- **WORK INSTRUCTIONS**
Only the lines from the one containing "def pvLine (size" through the one containing "(PySem.List.pyRange (s - h)" should be printed, exactly as they appear below, with both ends included.

Content starts

-- pv_equiv track=rewrite | github.com/RedstonePilot/Uni-Stufff | Semester_1/Software Asessment/question_1.py | string_pattern
-- ===== SOURCE A (Python) =====
-- def string_pattern(size):
--     """Returns a pattern based on the number entered
--
--     Args:
--         size (int): width of the pattern
--
--     Raises:
--         ValueError: If size is less than or equal to 2
--
--     Returns:
--         string: string of the pattern to be printed out.
--         Each line has a "new line character" at the end
--     """
--     if size <= 2:
--         raise ValueError("Size must be larger than or equal to 3")
--
--     output = [f"+{'-'*(size-2)}+\n"]
--     for i in range(1, size//2):
--         output.append(f"{'-'*(i)}+{'-'*(size-(2+i*2))}+{'-'*(i)}\n")
--
--     first_half = output.copy()
--     first_half.reverse()
--     if size % 2 == 1:
--         output.append(f"{'-'*(size//2)}+{'-'*(size//2)}\n")
--
--     output += first_half
--     return "".join(output)
-- ===== SOURCE B (Python) =====
-- def string_pattern(size):
--     """Same pattern as A, built by a direct row-index-to-line mapping."""
--     if size <= 2:
--         raise ValueError("Size must be larger than or equal to 3")
--     lines = []
--     for r in range(size):
--         d = min(r, size - 1 - r)
--         if size % 2 == 1 and r == size // 2:
--             lines.append('-' * d + '+' + '-' * d + '\n')
--         else:
--             lines.append('-' * d + '+' + '-' * (size - 2 - 2 * d) + '+' + '-' * d + '\n')
--     return ''.join(lines)
-- ===== Notes on version B (the rewrite author's own statement) =====
-- stated objective: simpler
-- what changed: B replaces A's build-top-half/copy/reverse/append-middle/concatenate construction with a single pass over all row indices, computing each line directly from d = min(r, size-1-r); no mirroring or list reversal.
-- outside the precondition, e.g. on string_pattern(2): A raises ValueError, B raises ValueError
import Mathlib
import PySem

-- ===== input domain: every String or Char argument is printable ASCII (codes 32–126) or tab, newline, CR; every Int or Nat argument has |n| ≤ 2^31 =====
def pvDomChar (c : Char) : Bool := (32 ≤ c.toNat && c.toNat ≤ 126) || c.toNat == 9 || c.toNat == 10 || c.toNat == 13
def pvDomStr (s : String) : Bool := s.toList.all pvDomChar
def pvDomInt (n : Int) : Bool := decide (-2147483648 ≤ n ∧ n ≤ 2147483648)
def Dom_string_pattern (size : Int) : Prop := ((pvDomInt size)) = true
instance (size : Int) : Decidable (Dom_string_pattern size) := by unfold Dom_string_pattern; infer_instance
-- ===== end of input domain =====

-- B builds the pattern in a single pass over all row indices (d = min(r, size-1-r))
-- instead of A's build-top-half / copy / reverse / concatenate construction; same cost, simpler.

-- Python "'-' * n" (empty for n ≤ 0) — shared primitive of both ports; exact.
def pyDash (n : Int) : String := String.ofList (List.replicate n.toNat '-')

-- ===== PORT A =====
def string_pattern (size : Int) : String :=
  if size ≤ 2 then ""   -- Python raises ValueError here; excluded by Pre_
  else
    let output : List String := ["+" ++ pyDash (size - 2) ++ "+\n"]
    let output := (PySem.List.pyRange 1 (PySem.Int.floordiv size 2) 1).foldl
      (fun acc i => acc ++ [pyDash i ++ "+" ++ pyDash (size - (2 + i * 2)) ++ "+" ++ pyDash i ++ "\n"])
      output
    let firstHalf := output.reverse
    let output := if PySem.Int.mod size 2 == 1 then
        output ++ [pyDash (PySem.Int.floordiv size 2) ++ "+" ++ pyDash (PySem.Int.floordiv size 2) ++ "\n"]
      else output
    PySem.Str.join "" (output ++ firstHalf)

-- ===== PORT B =====
def string_pattern_alt (size : Int) : String :=
  if size ≤ 2 then ""   -- Python raises ValueError here; excluded by Pre_
  else
    let lines := (PySem.List.pyRange 0 size 1).foldl
      (fun acc r =>
        let d := min r (size - 1 - r)
        if PySem.Int.mod size 2 == 1 && r == PySem.Int.floordiv size 2 then
          acc ++ [pyDash d ++ "+" ++ pyDash d ++ "\n"]
        else
          acc ++ [pyDash d ++ "+" ++ pyDash (size - 2 - 2 * d) ++ "+" ++ pyDash d ++ "\n"])
      []
    PySem.Str.join "" lines

-- ===== PRECONDITION & SPEC =====
-- A raises ValueError for size ≤ 2; exactly those inputs are excluded.
def Pre_string_pattern (size : Int) : Prop := 3 ≤ size
instance (size : Int) : Decidable (Pre_string_pattern size) := by unfold Pre_string_pattern; infer_instance
def pvWitness_string_pattern : Int := (5)

def Spec_string_pattern (size : Int) (out : String) : Prop := out = string_pattern_alt size
instance (size : Int) (out : String) : Decidable (Spec_string_pattern size out) := by unfold Spec_string_pattern; infer_instance

-- ===== CLAIM (what is proved, stated in full; the proofs are below) =====
def Claim_equal_string_pattern : Prop := ∀ (size : Int), Dom_string_pattern size → Pre_string_pattern size → Spec_string_pattern size (string_pattern size)

-- ===== LEMMAS AND PROOFS =====

-- 'append one element' fold = map
theorem pvFoldlPush {α β : Type} (f : α → β) (l : List α) (init : List β) :
    l.foldl (fun acc x => acc ++ [f x]) init = init ++ l.map f := by
  induction l generalizing init with
  | nil => simp
  | cons a t ih => simp [List.foldl, ih]

-- the generic line of the pattern
def pvLine (size d : Int) : String :=
  pyDash d ++ "+" ++ pyDash (size - 2 - 2 * d) ++ "+" ++ pyDash d ++ "\n"

-- mirrored second half: mapping r ↦ s-1-r over the bottom range reverses the top range
theorem pvMirror (f : Int → String) (s h : Int) (h0 : 0 ≤ h) :
    (PySem.List.pyRange (s - h) s 1).map (fun r => f (s - 1 - r)) =
      ((PySem.List.pyRange 0 h 1).map f).reverse := by
  apply List.ext_getElem
  · simp [PySem.List.length_pyRange_one]
  · intro k hk1 hk2
    simp only [List.getElem_map, List.getElem_reverse, List.length_map,
      PySem.List.length_pyRange_one, PySem.List.getElem_pyRange_one]
    congr 1
    simp only [PySem.List.length_pyRange_one, List.length_map] at hk1 hk2
    omega

theorem pvA_lines (size : Int) (h3 : 3 ≤ size) :
    string_pattern size =
      PySem.Str.join ""
        (((PySem.List.pyRange 0 (PySem.Int.floordiv size 2) 1).map (pvLine size) ++
          (if PySem.Int.mod size 2 == 1 then
            [pyDash (PySem.Int.floordiv size 2) ++ "+" ++ pyDash (PySem.Int.floordiv size 2) ++ "\n"]
           else [])) ++
         ((PySem.List.pyRange 0 (PySem.Int.floordiv size 2) 1).map (pvLine size)).reverse) := by
  have h2 : ¬ size ≤ 2 := by omega
  have h1 : (1:Int) ≤ PySem.Int.floordiv size 2 := by
    rw [PySem.Int.le_floordiv_iff_mul_le (by norm_num)]; omega
  unfold string_pattern
  rw [if_neg h2]
  simp only [pvFoldlPush, List.singleton_append]
  have hmap : ("+" ++ pyDash (size - 2) ++ "+\n") ::
      (PySem.List.pyRange 1 (PySem.Int.floordiv size 2) 1).map
        (fun i => pyDash i ++ "+" ++ pyDash (size - (2 + i * 2)) ++ "+" ++ pyDash i ++ "\n") =
      (PySem.List.pyRange 0 (PySem.Int.floordiv size 2) 1).map (pvLine size) := by
    rw [PySem.List.pyRange_one_cons (by omega : (0:Int) < PySem.Int.floordiv size 2),
      List.map_cons]
    congr 1
    · apply String.toList_inj.mp
      simp [pvLine, pyDash]
    · apply List.map_congr_left
      intro i _
      unfold pvLine
      have harith : size - (2 + i * 2) = size - 2 - 2 * i := by ring
      rw [harith]
  rw [hmap]
  cases hc : (PySem.Int.mod size 2 == 1) <;> simp [hc]

theorem pvB_lines (size : Int) (h3 : 3 ≤ size) :
    string_pattern_alt size =
      PySem.Str.join ""
        ((PySem.List.pyRange 0 size 1).map (fun r =>
          if PySem.Int.mod size 2 == 1 && r == PySem.Int.floordiv size 2 then
            pyDash (min r (size - 1 - r)) ++ "+" ++ pyDash (min r (size - 1 - r)) ++ "\n"
          else pvLine size (min r (size - 1 - r)))) := by
  have h2 : ¬ size ≤ 2 := by omega
  unfold string_pattern_alt
  rw [if_neg h2]
  have hf : (fun (acc : List String) (r : Int) =>
      let d := min r (size - 1 - r)
      if PySem.Int.mod size 2 == 1 && r == PySem.Int.floordiv size 2 then
        acc ++ [pyDash d ++ "+" ++ pyDash d ++ "\n"]
      else acc ++ [pyDash d ++ "+" ++ pyDash (size - 2 - 2 * d) ++ "+" ++ pyDash d ++ "\n"]) =
      (fun acc r => acc ++
        [if PySem.Int.mod size 2 == 1 && r == PySem.Int.floordiv size 2 then
          pyDash (min r (size - 1 - r)) ++ "+" ++ pyDash (min r (size - 1 - r)) ++ "\n"
         else pvLine size (min r (size - 1 - r))]) := by
    funext acc r
    cases hc : (PySem.Int.mod size 2 == 1 && r == PySem.Int.floordiv size 2) <;>
      simp [hc, pvLine]
  rw [hf, pvFoldlPush]
  simp

-- ===== VERDICT (by name: the statement is the Claim_ definition above) =====
theorem string_pattern_spec : Claim_equal_string_pattern := by
  intro size _ hpre
  unfold Spec_string_pattern
  have h3 : 3 ≤ size := hpre
  rw [pvA_lines size h3, pvB_lines size h3]
  have hh : PySem.Int.floordiv size 2 = size / 2 := PySem.Int.floordiv_eq_ediv_of_pos (by norm_num)
  have hmm : PySem.Int.mod size 2 = size % 2 := PySem.Int.mod_eq_emod_of_pos (by norm_num)
  rw [hh, hmm]
  have hq1 : (1:Int) ≤ size / 2 := by omega
  have hsplit : PySem.List.pyRange 0 size 1 =
      PySem.List.pyRange 0 (size / 2) 1 ++ PySem.List.pyRange (size / 2) size 1 :=
    PySem.List.pyRange_one_append 0 (size / 2) size (by omega) (by omega)
  rw [hsplit, List.map_append]
  have htop : (PySem.List.pyRange 0 (size / 2) 1).map (fun r =>
      if size % 2 == 1 && r == size / 2 then
        pyDash (min r (size - 1 - r)) ++ "+" ++ pyDash (min r (size - 1 - r)) ++ "\n"
      else pvLine size (min r (size - 1 - r))) =
      (PySem.List.pyRange 0 (size / 2) 1).map (pvLine size) := by
    apply List.map_congr_left
    intro r hr
    rw [PySem.List.mem_pyRange_one] at hr
    have hne : (r == size / 2) = false := by simp; omega
    have hmin : min r (size - 1 - r) = r := by omega
    simp [hne, hmin]
  rw [htop]
  have hbot : ∀ a : Int, a = size - size / 2 →
      (∀ r : Int, a ≤ r → (((size % 2 : Int) == 1) && (r == size / 2)) = false) →
      (PySem.List.pyRange a size 1).map (fun r =>
        if size % 2 == 1 && r == size / 2 then
          pyDash (min r (size - 1 - r)) ++ "+" ++ pyDash (min r (size - 1 - r)) ++ "\n"
        else pvLine size (min r (size - 1 - r))) =
      ((PySem.List.pyRange 0 (size / 2) 1).map (pvLine size)).reverse := by
    intro a ha hcond
    have hstep : (PySem.List.pyRange a size 1).map (fun r =>
        if size % 2 == 1 && r == size / 2 then
          pyDash (min r (size - 1 - r)) ++ "+" ++ pyDash (min r (size - 1 - r)) ++ "\n"
        else pvLine size (min r (size - 1 - r))) =
        (PySem.List.pyRange a size 1).map (fun r => pvLine size (size - 1 - r)) := by
      apply List.map_congr_left
      intro r hr
      rw [PySem.List.mem_pyRange_one] at hr
      have hmin : min r (size - 1 - r) = size - 1 - r := by omega
      rw [hcond r hr.1, hmin]
      simp
    rw [hstep, ha]
    exact pvMirror (pvLine size) size (size / 2) (by omega)
  rcases Int.emod_two_eq_zero_or_one size with hm | hm
  · -- even: no middle line
    have hc : ((size % 2 : Int) == 1) = false := by simp [hm]
    rw [hbot (size / 2) (by omega) (by intro r hr; simp [hm])]
    simp [hc]
  · -- odd: middle line at r = size / 2
    have hc : ((size % 2 : Int) == 1) = true := by simp [hm]
    rw [show PySem.List.pyRange (size / 2) size 1 =
        (size / 2) :: PySem.List.pyRange (size / 2 + 1) size 1 from
      PySem.List.pyRange_one_cons (by omega), List.map_cons]
    rw [hbot (size / 2 + 1) (by omega) (by intro r hr; simp; omega)]
    have hmid : (if size % 2 == 1 && ((size / 2 : Int) == size / 2) then
        pyDash (min (size / 2) (size - 1 - size / 2)) ++ "+" ++
          pyDash (min (size / 2) (size - 1 - size / 2)) ++ "\n"
      else pvLine size (min (size / 2) (size - 1 - size / 2))) =
        pyDash (size / 2) ++ "+" ++ pyDash (size / 2) ++ "\n" := by
      have hmin : min (size / 2) (size - 1 - size / 2) = size / 2 := by omega
      simp [hc, hmin]
    rw [hmid]
    simp [hc]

Content ends

- **TASK RESULT**
def pvLine (size d : Int) : String :=
  pyDash d ++ "+" ++ pyDash (size - 2 - 2 * d) ++ "+" ++ pyDash d ++ "\n"

-- mirrored second half: mapping r ↦ s-1-r over the bottom range reverses the top range
theorem pvMirror (f : Int → String) (s h : Int) (h0 : 0 ≤ h) :
    (PySem.List.pyRange (s - h) s 1).map (fun r => f (s - 1 - r)) =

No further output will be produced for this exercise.